That haunted him all the way out to Woodlawn.
But in the end, it was the press photographers he remembers most, the flashbulbs, dozens of them, all going off like so many tiny explosions, and then these grubby little men with their pencil stubs and notepads.
Who are these people, he remembers thinking at the time.
Who indeed.
He trawls through a few more reports. At this stage, the main focus is on J.J. and his trip to Paris. Was there really a motorcycle accident? Was there really a motorcyclist? The search is well and truly on now and that can only end one way.
In tears.
But Vaughan knows that the background stuff will come into focus as well, sooner or later, and that it won’t be long before the word Buenke is on everyone’s lips.
Thanaxite, too.
It’s a damn shame.
He checks his phone – a text from Meredith, who’s in LA for a few days, and due back tomorrow. Then three voice messages and four texts, all from Clark.
Oh dear.
He deletes them, and turns to go.
What exactly is it about the phrase You’re on your own, he wonders, that Clark didn’t understand?

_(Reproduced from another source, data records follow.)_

-- pv_equiv track=rewrite | github.com/memosiki/advent-of-code-2024 | 02/02.py | damp_safe
-- ===== SOURCE A (Python) =====
-- from itertools import pairwise
-- from typing import Sequence
--
-- def safe(nums: Sequence[int]) -> bool:
--     diffs = [a - b for a, b in pairwise(nums)]
--     return all(1 <= abs(diff) <= 3 for diff in diffs) and (
--         all(diff < 0 for diff in diffs) or all(diff > 0 for diff in diffs)
--     )
--
-- def damp_safe(nums: list[int]) -> bool:
--     # fixme: use linked list
--     if safe(nums):
--         return True
--     for i in range(len(nums)):
--         elem = nums.pop(i)
--         if safe(nums):
--             return True
--         nums.insert(i, elem)
--     return False
-- ===== SOURCE B (Python) =====
-- def _first_bad(nums, s):
--     # index of the first adjacent pair (a, b) with s*(b-a) outside [1, 3], else None
--     for i, (a, b) in enumerate(zip(nums, nums[1:])):
--         if not (1 <= s * (b - a) <= 3):
--             return i
--     return None
--
--
-- def _mono(nums, s):
--     return all(1 <= s * (b - a) <= 3 for a, b in zip(nums, nums[1:]))
--
--
-- def _damp_dir(nums, s):
--     k = _first_bad(nums, s)
--     if k is None:
--         return True
--     # only removing an endpoint of the first bad pair can help
--     return (_mono(nums[:k] + nums[k + 1:], s)
--             or _mono(nums[:k + 1] + nums[k + 2:], s))
--
--
-- def damp_safe(nums: list[int]) -> bool:
--     return _damp_dir(nums, 1) or _damp_dir(nums, -1)
-- ===== Notes on version B (the rewrite author's own statement) =====
-- stated objective: faster
-- what changed: Instead of re-testing the whole list after removing every index, B locates the first adjacent pair violating the step rule for each direction and tests only the removal of that pair's two endpoints.
import Mathlib
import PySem

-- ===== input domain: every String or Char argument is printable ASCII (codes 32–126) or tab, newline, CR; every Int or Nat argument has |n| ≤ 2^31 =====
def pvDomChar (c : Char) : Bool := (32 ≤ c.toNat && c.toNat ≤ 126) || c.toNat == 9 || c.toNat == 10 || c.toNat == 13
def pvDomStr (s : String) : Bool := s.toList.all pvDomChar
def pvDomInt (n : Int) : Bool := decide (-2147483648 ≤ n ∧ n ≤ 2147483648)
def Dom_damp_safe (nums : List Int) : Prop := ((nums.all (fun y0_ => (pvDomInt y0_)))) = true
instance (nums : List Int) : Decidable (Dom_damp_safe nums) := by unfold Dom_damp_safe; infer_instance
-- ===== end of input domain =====

-- B replaces A's try-every-removal O(n^2) scan by locating the first bad adjacent pair per
-- direction and testing only the removal of its two endpoints (O(n)); equivalence is about the
-- return value only: Python A mutates `nums` in place (pop without re-insert on early True), B does not.

-- ===== PORT A =====
def pySafe (nums : List Int) : Bool :=
  let diffs := (nums.zip nums.tail).map (fun p => p.1 - p.2)
  (diffs.all fun d => decide (1 ≤ |d| ∧ |d| ≤ 3)) &&
    ((diffs.all fun d => decide (d < 0)) || (diffs.all fun d => decide (0 < d)))

def dampLoopA (idxs : List Int) (nums : List Int) : Bool :=
  match idxs with
  | [] => false
  | i :: rest =>
    match PySem.List.pop? nums i with
    | some (elem, popped) =>
      if pySafe popped then true
      else dampLoopA rest (PySem.List.insert popped i elem)
    | none => false

def damp_safe (nums : List Int) : Bool :=
  if pySafe nums then true
  else dampLoopA (PySem.List.pyRange 0 nums.length 1) nums

-- ===== PORT B =====
def goodStep (s a b : Int) : Bool := decide (1 ≤ s * (b - a)) && decide (s * (b - a) ≤ 3)

def firstBadGo (s : Int) (ps : List (Int × Int × Int)) : Option Int :=
  match ps with
  | [] => none
  | (i, a, b) :: rest => if !(goodStep s a b) then some i else firstBadGo s rest

def firstBad (nums : List Int) (s : Int) : Option Int :=
  firstBadGo s (PySem.List.enumerate (nums.zip (PySem.List.slice nums (some 1) none)) 0)

def monoStep (nums : List Int) (s : Int) : Bool :=
  (nums.zip (PySem.List.slice nums (some 1) none)).all (fun p => goodStep s p.1 p.2)

def dampDir (nums : List Int) (s : Int) : Bool :=
  match firstBad nums s with
  | none => true
  | some k =>
      monoStep (PySem.List.slice nums none (some k) ++ PySem.List.slice nums (some (k+1)) none) s
      || monoStep (PySem.List.slice nums none (some (k+1)) ++ PySem.List.slice nums (some (k+2)) none) s

def damp_safe_alt (nums : List Int) : Bool := dampDir nums 1 || dampDir nums (-1)

-- ===== PRECONDITION & SPEC =====
def Spec_damp_safe (nums : List Int) (out : Bool) : Prop := out = damp_safe_alt nums
instance (nums : List Int) (out : Bool) : Decidable (Spec_damp_safe nums out) := by unfold Spec_damp_safe; infer_instance

-- ===== CLAIM (what is proved, stated in full; the proofs are below) =====
def Claim_equal_damp_safe : Prop := ∀ (nums : List Int), Dom_damp_safe nums → Spec_damp_safe nums (damp_safe nums)

-- ===== LEMMAS AND PROOFS =====

-- canonical form of B's step check over adjacent pairs
def monoC (s : Int) (l : List Int) : Bool := (l.zip l.tail).all (fun p => goodStep s p.1 p.2)

lemma monoStep_eq (l : List Int) (s : Int) : monoStep l s = monoC s l := by
  rw [monoStep, monoC, PySem.List.slice_from_one]

lemma monoC_iff (s : Int) (l : List Int) :
    monoC s l = true ↔ ∀ i : Nat, (h : i + 1 < l.length) → goodStep s l[i] l[i+1] = true := by
  rw [monoC, List.all_eq_true, List.forall_mem_iff_getElem]
  constructor
  · intro h i hi
    have hz : i < (l.zip l.tail).length := by simp [List.length_zip, List.length_tail]; omega
    have := h i hz
    simpa [List.getElem_zip, List.getElem_tail] using this
  · intro h i hi
    have hl : i + 1 < l.length := by
      simp [List.length_zip, List.length_tail] at hi; omega
    have := h i hl
    simpa [List.getElem_zip, List.getElem_tail] using this

lemma pySafe_eq (l : List Int) : pySafe l = (monoC 1 l || monoC (-1) l) := by
  rw [Bool.eq_iff_iff]
  simp only [pySafe, monoC, List.all_map, Function.comp, Bool.and_eq_true, Bool.or_eq_true,
    List.all_eq_true, goodStep, decide_eq_true_eq, abs_le, le_abs]
  constructor
  · rintro ⟨hp, hq | hq⟩
    · left; intro x hx; have h1 := hp x hx; have h2 := hq x hx; omega
    · right; intro x hx; have h1 := hp x hx; have h2 := hq x hx; omega
  · rintro (hg | hg)
    · exact ⟨fun x hx => by have := hg x hx; omega, Or.inl fun x hx => by have := hg x hx; omega⟩
    · exact ⟨fun x hx => by have := hg x hx; omega, Or.inr fun x hx => by have := hg x hx; omega⟩

lemma insert_natCast_eq (xs : List Int) (n : Nat) (h : n ≤ xs.length) (v : Int) :
    PySem.List.insert xs (n : Int) v = xs.take n ++ v :: xs.drop n := by
  have hk : (if (n:Int) < 0 then max ((n:Int) + xs.length) 0 else min (n:Int) xs.length).toNat = n := by
    rw [if_neg (by omega)]; omega
  simp [PySem.List.insert, PySem.List.sliceIndices, hk]

lemma insert_eraseIdx_restore (xs : List Int) (j : Nat) (hj : j < xs.length) :
    PySem.List.insert (xs.eraseIdx j) (j : Int) (xs[j]) = xs := by
  rw [insert_natCast_eq _ j (by rw [List.length_eraseIdx]; split <;> omega)]
  have hlt : (xs.take j).length = j := by simp; omega
  have h1 : (xs.eraseIdx j).take j = xs.take j := by
    rw [List.eraseIdx_eq_take_drop_succ, List.take_append, hlt]
    simp [List.take_take]
  have h2 : (xs.eraseIdx j).drop j = xs.drop (j + 1) := by
    rw [List.eraseIdx_eq_take_drop_succ, List.drop_append, hlt]
    simp [List.drop_of_length_le, hlt]
  rw [h1, h2, List.getElem_cons_drop hj, List.take_append_drop]

lemma dampLoopA_eq (nums : List Int) (js : List Nat) (h : ∀ j ∈ js, j < nums.length) :
    dampLoopA (js.map Int.ofNat) nums = js.any (fun j => pySafe (nums.eraseIdx j)) := by
  induction js with
  | nil => simp [dampLoopA]
  | cons j js ih =>
    have hj : j < nums.length := h j (by simp)
    rw [List.map_cons, List.any_cons]
    rw [dampLoopA]
    rw [show Int.ofNat j = (j : Int) from rfl, PySem.List.pop?_natCast nums j hj]
    dsimp only
    by_cases hs : pySafe (nums.eraseIdx j) = true
    · simp [hs]
    · simp only [Bool.not_eq_true] at hs
      rw [hs, if_neg (by simp), insert_eraseIdx_restore nums j hj, Bool.false_or]
      exact ih (fun x hx => h x (by simp [hx]))

lemma firstBadGo_enum (s : Int) (L : List (Int × Int)) (c : Int) :
    firstBadGo s (PySem.List.enumerate L c)
      = (List.findIdx? (fun p => !goodStep s p.1 p.2) L).map (fun n : Nat => c + (n : Int)) := by
  induction L generalizing c with
  | nil => simp [firstBadGo, PySem.List.enumerate_nil]
  | cons x L ih =>
    obtain ⟨a, b⟩ := x
    rw [PySem.List.enumerate_cons, List.findIdx?_cons]
    cases hgood : goodStep s a b with
    | false => simp [firstBadGo, hgood]
    | true =>
      simp only [firstBadGo, hgood, Bool.not_true, Bool.false_eq_true, if_false, ih (c + 1),
        Option.map_map]
      congr 1
      funext n
      simp only [Function.comp_apply]
      push_cast
      ring

lemma firstBad_none_iff (l : List Int) (s : Int) :
    firstBad l s = none ↔ monoC s l = true := by
  rw [firstBad, PySem.List.slice_from_one, firstBadGo_enum, monoC, List.all_eq_true]
  simp only [Option.map_eq_none_iff, List.findIdx?_eq_none_iff]
  constructor
  · intro h p hp; have := h p hp; simpa using this
  · intro h p hp; have := h p hp; simpa using this

lemma firstBad_some (l : List Int) (s : Int) (k : Int) (hk : firstBad l s = some k) :
    ∃ (n : Nat) (hn : n + 1 < l.length),
      k = (n : Int) ∧ goodStep s (l[n]'(Nat.lt_of_succ_lt hn)) (l[n+1]'hn) = false := by
  rw [firstBad, PySem.List.slice_from_one, firstBadGo_enum] at hk
  rcases Option.map_eq_some_iff.mp hk with ⟨n, hn, rfl⟩
  rcases List.findIdx?_eq_some_iff_getElem.mp hn with ⟨hlt, hbad, -⟩
  have hl : n + 1 < l.length := by
    simp [List.length_zip, List.length_tail] at hlt; omega
  refine ⟨n, hl, by simp, ?_⟩
  simp only [List.getElem_zip, List.getElem_tail] at hbad
  simpa using hbad

lemma not_mono_erase {s : Int} {l : List Int} {n j : Nat}
    (hn : n + 1 < l.length) (hbad : goodStep s l[n] l[n+1] = false)
    (hj : j < l.length) (h1 : j ≠ n) (h2 : j ≠ n + 1) :
    monoC s (l.eraseIdx j) = false := by
  rw [Bool.eq_false_iff]
  intro hmono
  rw [monoC_iff] at hmono
  have hlen : (l.eraseIdx j).length = l.length - 1 := by
    rw [List.length_eraseIdx]; split <;> omega
  rcases Nat.lt_or_ge j n with hcase | hcase
  · -- j < n: the bad pair sits at (n-1, n) in the erased list
    have hb : (n - 1) + 1 < (l.eraseIdx j).length := by omega
    have := hmono (n - 1) hb
    rw [List.getElem_eraseIdx, List.getElem_eraseIdx] at this
    rw [dif_neg (by omega), dif_neg (by omega)] at this
    have e1 : n - 1 + 1 = n := by omega
    have e2 : n - 1 + 1 + 1 = n + 1 := by omega
    simp only [e1] at this
    rw [hbad] at this; exact Bool.false_ne_true this
  · -- j > n + 1: the bad pair stays at (n, n+1)
    have hgt : n + 1 < j := by omega
    have hb : n + 1 < (l.eraseIdx j).length := by omega
    have := hmono n hb
    rw [List.getElem_eraseIdx, List.getElem_eraseIdx] at this
    rw [dif_pos (by omega), dif_pos (by omega)] at this
    rw [hbad] at this; exact Bool.false_ne_true this

lemma slice_erase (l : List Int) (n : Nat) :
    PySem.List.slice l none (some (n : Int)) ++ PySem.List.slice l (some ((n : Int) + 1)) none
      = l.eraseIdx n := by
  have e : (n : Int) + 1 = ((n + 1 : Nat) : Int) := by push_cast; ring
  rw [e, PySem.List.slice_to_natCast, PySem.List.slice_from_natCast,
    List.eraseIdx_eq_take_drop_succ]

lemma dampDir_eq (l : List Int) (s : Int) :
    dampDir l s = (monoC s l || (List.range l.length).any (fun k => monoC s (l.eraseIdx k))) := by
  rw [dampDir]
  cases hfb : firstBad l s with
  | none =>
    rw [(firstBad_none_iff l s).mp hfb]
    simp
  | some k =>
    obtain ⟨n, hn, rfl, hbad⟩ := firstBad_some l s k hfb
    have hml : monoC s l = false := by
      rw [Bool.eq_false_iff]; intro hm
      rw [monoC_iff] at hm
      have := hm n hn
      rw [hbad] at this; exact Bool.false_ne_true this
    dsimp only
    rw [hml, Bool.false_or]
    have e1 : (n : Int) + 1 = ((n + 1 : Nat) : Int) := by push_cast; ring
    have e2 : (n : Int) + 2 = ((n + 1 : Nat) : Int) + 1 := by push_cast; ring
    rw [monoStep_eq, monoStep_eq, slice_erase l n]
    rw [e1, e2, slice_erase l (n + 1)]
    rw [Bool.eq_iff_iff, Bool.or_eq_true, List.any_eq_true]
    constructor
    · rintro (h | h)
      · exact ⟨n, by simp [List.mem_range]; omega, h⟩
      · exact ⟨n + 1, by simp [List.mem_range]; omega, h⟩
    · rintro ⟨j, hj, hmono⟩
      rw [List.mem_range] at hj
      by_cases hjn : j = n
      · subst hjn; exact Or.inl hmono
      by_cases hjn1 : j = n + 1
      · subst hjn1; exact Or.inr hmono
      · exact absurd hmono (by rw [not_mono_erase hn hbad hj hjn hjn1]; simp)

lemma any_or_split (l : List Nat) (f g : Nat → Bool) :
    l.any (fun x => f x || g x) = (l.any f || l.any g) := by
  induction l with
  | nil => simp
  | cons x l ih =>
    simp only [List.any_cons, ih]
    cases f x <;> cases g x <;> simp

lemma damp_safe_eq (nums : List Int) :
    damp_safe nums
      = (pySafe nums || (List.range nums.length).any (fun j => pySafe (nums.eraseIdx j))) := by
  rw [damp_safe]
  by_cases hs : pySafe nums = true
  · simp [hs]
  · simp only [Bool.not_eq_true] at hs
    rw [if_neg (by simp [hs]), hs, Bool.false_or]
    have hr : PySem.List.pyRange 0 nums.length 1 = (List.range nums.length).map Int.ofNat := by
      rw [PySem.List.pyRange_one]
      simp [Int.ofNat_eq_natCast]
    rw [hr, dampLoopA_eq nums _ (fun j hj => List.mem_range.mp hj)]

-- ===== VERDICT (by name: the statement is the Claim_ definition above) =====
theorem damp_safe_spec : Claim_equal_damp_safe := by
  intro nums _
  unfold Spec_damp_safe
  rw [damp_safe_eq, damp_safe_alt, dampDir_eq, dampDir_eq, pySafe_eq]
  have : (fun j => pySafe (nums.eraseIdx j)) = fun j => (monoC 1 (nums.eraseIdx j) || monoC (-1) (nums.eraseIdx j)) := by
    funext j; rw [pySafe_eq]
  rw [this, any_or_split]
  simp [Bool.or_assoc, Bool.or_left_comm]
-- pv_equiv track=rewrite | github.com/OTOYO1020/ChatDev_Intermediate | WareHouse/D_283__20250505232300/main.py | check_parentheses_and_letters
-- ===== SOURCE A (Python) =====
-- def check_parentheses_and_letters(S):
--     '''
--     Checks if the string S has valid parentheses and letters.
--     '''
--     box = set()
--     stack = []  # Stack to keep track of indices of '('
--     added_letters_stack = []  # Stack to track sets of letters added after each '('
--     for i in range(len(S)):
--         if S[i].islower():
--             if S[i] in box:
--                 return "NO"
--             box.add(S[i])
--             # Track letters added after the last '('
--             if added_letters_stack:
--                 added_letters_stack[-1].add(S[i])  # Add to the last set corresponding to the last '('
--         elif S[i] == '(':
--             stack.append(i)  # Push index of '(' onto the stack
--             added_letters_stack.append(set())  # Push a new set for this '('
--         elif S[i] == ')':
--             if not stack:  # If stack is empty, there's no matching '('
--                 return "NO"
--             j = stack.pop()  # Pop the last '(' index
--             letters_to_remove = added_letters_stack.pop()  # Pop the last set
--             # Check if the substring S[j:i] is valid
--             if not is_good_string(S[j:i + 1]):
--                 return "NO"
--             # Remove letters added after the last '('
--             for letter in letters_to_remove:
--                 box.discard(letter)
--     # After processing all characters, check if there are unmatched '('
--     if stack:
--         return "NO"
--     return "YES"
--
-- def is_good_string(substring):
--     '''
--     Checks if the substring is a good string, meaning it contains balanced parentheses.
--     '''
--     balance = 0
--     for char in substring:
--         if char == '(':
--             balance += 1
--         elif char == ')':
--             balance -= 1
--         if balance < 0:  # More ')' than '(' at any point
--             return False
--     return balance == 0  # Must be balanced at the end
-- ===== SOURCE B (Python) =====
-- def check_parentheses_and_letters(S):
--     '''
--     Checks if the string S has valid parentheses and letters.
--     '''
--     def parse(i, active):
--         # Scan one scope starting at i with `active` = letters visible in this
--         # scope chain. Return the index of the ')' closing this scope, len(S)
--         # if the end of the string is reached, or None on a violation.
--         if i >= len(S):
--             return i
--         c = S[i]
--         if c == ')':
--             return i
--         if c == '(':
--             j = parse(i + 1, active)
--             if j is None or j >= len(S):
--                 return None  # violation inside, or unmatched '('
--             return parse(j + 1, active)  # resume after the matching ')'
--         if c.islower():
--             if c in active:
--                 return None
--             return parse(i + 1, active | {c})
--         return parse(i + 1, active)
--
--     return "YES" if parse(0, frozenset()) == len(S) else "NO"
-- ===== Notes on version B (the rewrite author's own statement) =====
-- stated objective: simpler
-- what changed: A's single pass with an explicit index stack, a global letter box, per-scope added-letter sets and a substring balance re-check at every scope close is replaced by a recursive-descent parser: one helper scans a scope, recurses into each parenthesised child with the set of letters currently visible, and returns the index closing the scope, so the stacks and the slice re-validation disappear.
import Mathlib
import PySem

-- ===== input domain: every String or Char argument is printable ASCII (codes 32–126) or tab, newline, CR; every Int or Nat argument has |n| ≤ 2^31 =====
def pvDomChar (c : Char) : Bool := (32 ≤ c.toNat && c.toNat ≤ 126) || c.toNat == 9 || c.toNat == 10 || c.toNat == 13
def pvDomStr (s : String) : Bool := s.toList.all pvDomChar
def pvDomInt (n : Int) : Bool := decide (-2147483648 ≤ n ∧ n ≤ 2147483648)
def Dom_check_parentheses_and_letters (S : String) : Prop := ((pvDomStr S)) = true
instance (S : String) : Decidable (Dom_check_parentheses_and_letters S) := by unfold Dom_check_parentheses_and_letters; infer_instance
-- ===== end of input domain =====

-- B replaces A's index-stack + per-scope added-letter sets + substring balance re-check by a
-- recursive-descent parser over the parenthesis nesting (objective: simpler; same return value
-- on every input).

-- ===== PORT A =====

-- port of helper is_good_string (the running `balance` loop with its early False)
def pvIsGoodAux : List Char → Int → Bool
  | [], bal => bal == 0
  | c :: cs, bal =>
    let bal' := bal + (if c = '(' then 1 else if c = ')' then -1 else 0)
    if bal' < 0 then false else pvIsGoodAux cs bal'

def pvIsGood (sub : List Char) : Bool := pvIsGoodAux sub 0

-- A's `for i in range(len(S))` loop with its early returns, state (box, stack, added_letters_stack);
-- the slice S[j:i+1] (0 ≤ j ≤ i < len) is ported as (l.drop j).take (i+1-j) = PySem.List.slice_natCast;
-- the `for letter in letters_to_remove: box.discard(letter)` loop is a foldl of Set.discard (its
-- result is iteration-order independent).
def pvLoopA (l : List Char) (i : Nat) (box : PySem.Set Char) (stack : List Nat)
    (als : List (PySem.Set Char)) : String :=
  if h : i < l.length then
    let c := l[i]
    if PySem.Chars.islower c then
      (if box.contains c then "NO"
       else
         let box' := box.add c
         let als' := if als.isEmpty then als
                     else als.dropLast ++ [(als.getLastD PySem.Set.empty).add c]
         pvLoopA l (i+1) box' stack als')
    else if c = '(' then
      pvLoopA l (i+1) box (stack ++ [i]) (als ++ [PySem.Set.empty])
    else if c = ')' then
      (if stack.isEmpty then "NO"
       else
         let j := stack.getLastD 0
         let stack' := stack.dropLast
         let letters := als.getLastD PySem.Set.empty
         let als' := als.dropLast
         if ! pvIsGood ((l.drop j).take (i + 1 - j)) then "NO"
         else pvLoopA l (i+1) (letters.foldl PySem.Set.discard box) stack' als')
    else pvLoopA l (i+1) box stack als
  else
    if stack.isEmpty then "YES" else "NO"
termination_by l.length - i
decreasing_by all_goals omega

def check_parentheses_and_letters (S : String) : String :=
  pvLoopA S.toList 0 PySem.Set.empty [] []

-- ===== PORT B =====

-- Source B's parse(i, active): scan one scope; return the index of the ')' closing it, the length of
-- the string if the end is reached, or none on a violation. The subtype bound i ≤ j ≤ len is the
-- totality guard for the `parse(j + 1, active)` resumption call.
def pvParse (l : List Char) (i : Nat) (active : PySem.Set Char) :
    Option {j : Nat // i ≤ j ∧ (i ≤ l.length → j ≤ l.length)} :=
  if h : i < l.length then
    if l[i] = ')' then some ⟨i, by omega⟩
    else if l[i] = '(' then
      match pvParse l (i+1) active with
      | none => none
      | some ⟨j, hj⟩ =>
        if h2 : j < l.length then
          match pvParse l (j+1) active with
          | none => none
          | some ⟨k, hk⟩ => some ⟨k, by omega⟩
        else none
    else if PySem.Chars.islower l[i] then
      (if active.contains l[i] then none
       else (pvParse l (i+1) (active.add l[i])).map fun ⟨j, hj⟩ => ⟨j, by omega⟩)
    else (pvParse l (i+1) active).map fun ⟨j, hj⟩ => ⟨j, by omega⟩
  else some ⟨i, by omega⟩
termination_by l.length - i
decreasing_by all_goals omega

def check_parentheses_and_letters_alt (S : String) : String :=
  match pvParse S.toList 0 PySem.Set.empty with
  | some ⟨j, _⟩ => if j = S.toList.length then "YES" else "NO"
  | none => "NO"

-- ===== PRECONDITION & SPEC =====
def Spec_check_parentheses_and_letters (S : String) (out : String) : Prop := out = check_parentheses_and_letters_alt S
instance (S : String) (out : String) : Decidable (Spec_check_parentheses_and_letters S out) := by unfold Spec_check_parentheses_and_letters; infer_instance

-- ===== CLAIM (what is proved, stated in full; the proofs are below) =====
def Claim_equal_check_parentheses_and_letters : Prop := ∀ (S : String), Dom_check_parentheses_and_letters S → Spec_check_parentheses_and_letters S (check_parentheses_and_letters S)

-- ===== LEMMAS AND PROOFS =====

def pvDelta (c : Char) : Int := if c = '(' then 1 else if c = ')' then -1 else 0

def pvNet (s : List Char) : Int := (s.map pvDelta).sum

def pvPref : List Char → Int → Bool
  | [], _ => true
  | c :: cs, b => (decide (0 ≤ b + pvDelta c)) && pvPref cs (b + pvDelta c)

-- a segment is "good": balanced and never dipping below its starting level
def pvGood (s : List Char) : Prop := pvNet s = 0 ∧ pvPref s 0 = true

def pvSeg (l : List Char) (a b : Nat) : List Char := (l.drop a).take (b - a)

lemma pvNet_append (s t : List Char) : pvNet (s ++ t) = pvNet s + pvNet t := by
  simp [pvNet]

lemma pvIsGoodAux_cons (c : Char) (cs : List Char) (b : Int) :
    pvIsGoodAux (c :: cs) b = (if b + pvDelta c < 0 then false else pvIsGoodAux cs (b + pvDelta c)) := by
  simp [pvIsGoodAux, pvDelta]

lemma pvIsGoodAux_eq (s : List Char) : ∀ b, pvIsGoodAux s b = (pvPref s b && decide (b + pvNet s = 0)) := by
  induction s with
  | nil =>
    intro b
    simp only [pvIsGoodAux, pvPref, pvNet, List.map_nil, List.sum_nil, Bool.true_and, add_zero]
    by_cases h : b = 0 <;> simp [h]
  | cons c cs ih =>
    intro b
    rw [pvIsGoodAux_cons]
    by_cases hb : b + pvDelta c < 0
    · rw [if_pos hb]
      simp [pvPref, show ¬ (0 ≤ b + pvDelta c) by omega]
    · rw [if_neg hb, ih]
      have harith : b + pvDelta c + pvNet cs = b + pvNet (c :: cs) := by
        simp [pvNet]; ring
      simp only [pvPref, harith, Bool.and_assoc]
      simp [show (0 ≤ b + pvDelta c) by omega]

Tom Szymanski paces back and forth between the window and the bed. In this hotel room he can do that, there’s enough space, unlike where he stayed before, in midtown, which was cramped, but at least there he was free to get shitfaced, bring a hooker back, whatever. Here he feels constrained, like he’s supposed to be on his best behaviour or something. It’s only been twelve hours since the interview in the coffee shop and already, already, he’s acquired an entourage – legal advisors, media handlers, a fucking bodyguard. He probably hasn’t gone about all of this in the best way possible – but in his defence, how was he supposed to know what to do, or say? This isn’t exactly the kind of shit he’s been trained for. Anyway, twenty minutes after Ellen Dorsey posted the interview on her webpage and did whatever Twitter shit it is that people do these days, a couple of photographers showed up, then a local news crew. Dorsey seemed a bit alarmed herself by how fast it was all happening, but then she tried to make out like it was better this way, that if he had his photo out there, his mug in the public domain, he’d be better protected, it’d be the perfect deflector shield against the very powerful and influential people he had chosen to go up against.
What the fuck?
He hadn’t chosen to go up against anyone, it had all just happened, and continued happening, inside the door of the coffee shop, then outside on the street, moving along the sidewalk, more and more people arriving, so that pretty quickly it became a circus, and he got separated from Jimmy Gilroy and Ellen Dorsey and her lawyer, and before he knew it… shit, before he knew anything this other woman was shoving a business card into his hand and asking him how’d he like to go on the Evening News with Katie Couric, or do 60 Minutes, or if the sound of a nice, juicy book contract appealed to him at all? If she hadn’t been so gorgeous he might have moved on, but really, this woman was like a fucking movie star, with the eyes, and the lips, and the hips, and the OMG rack, and before he could catch his breath he was sitting next to her in the back of a town car, riding up here to this hotel…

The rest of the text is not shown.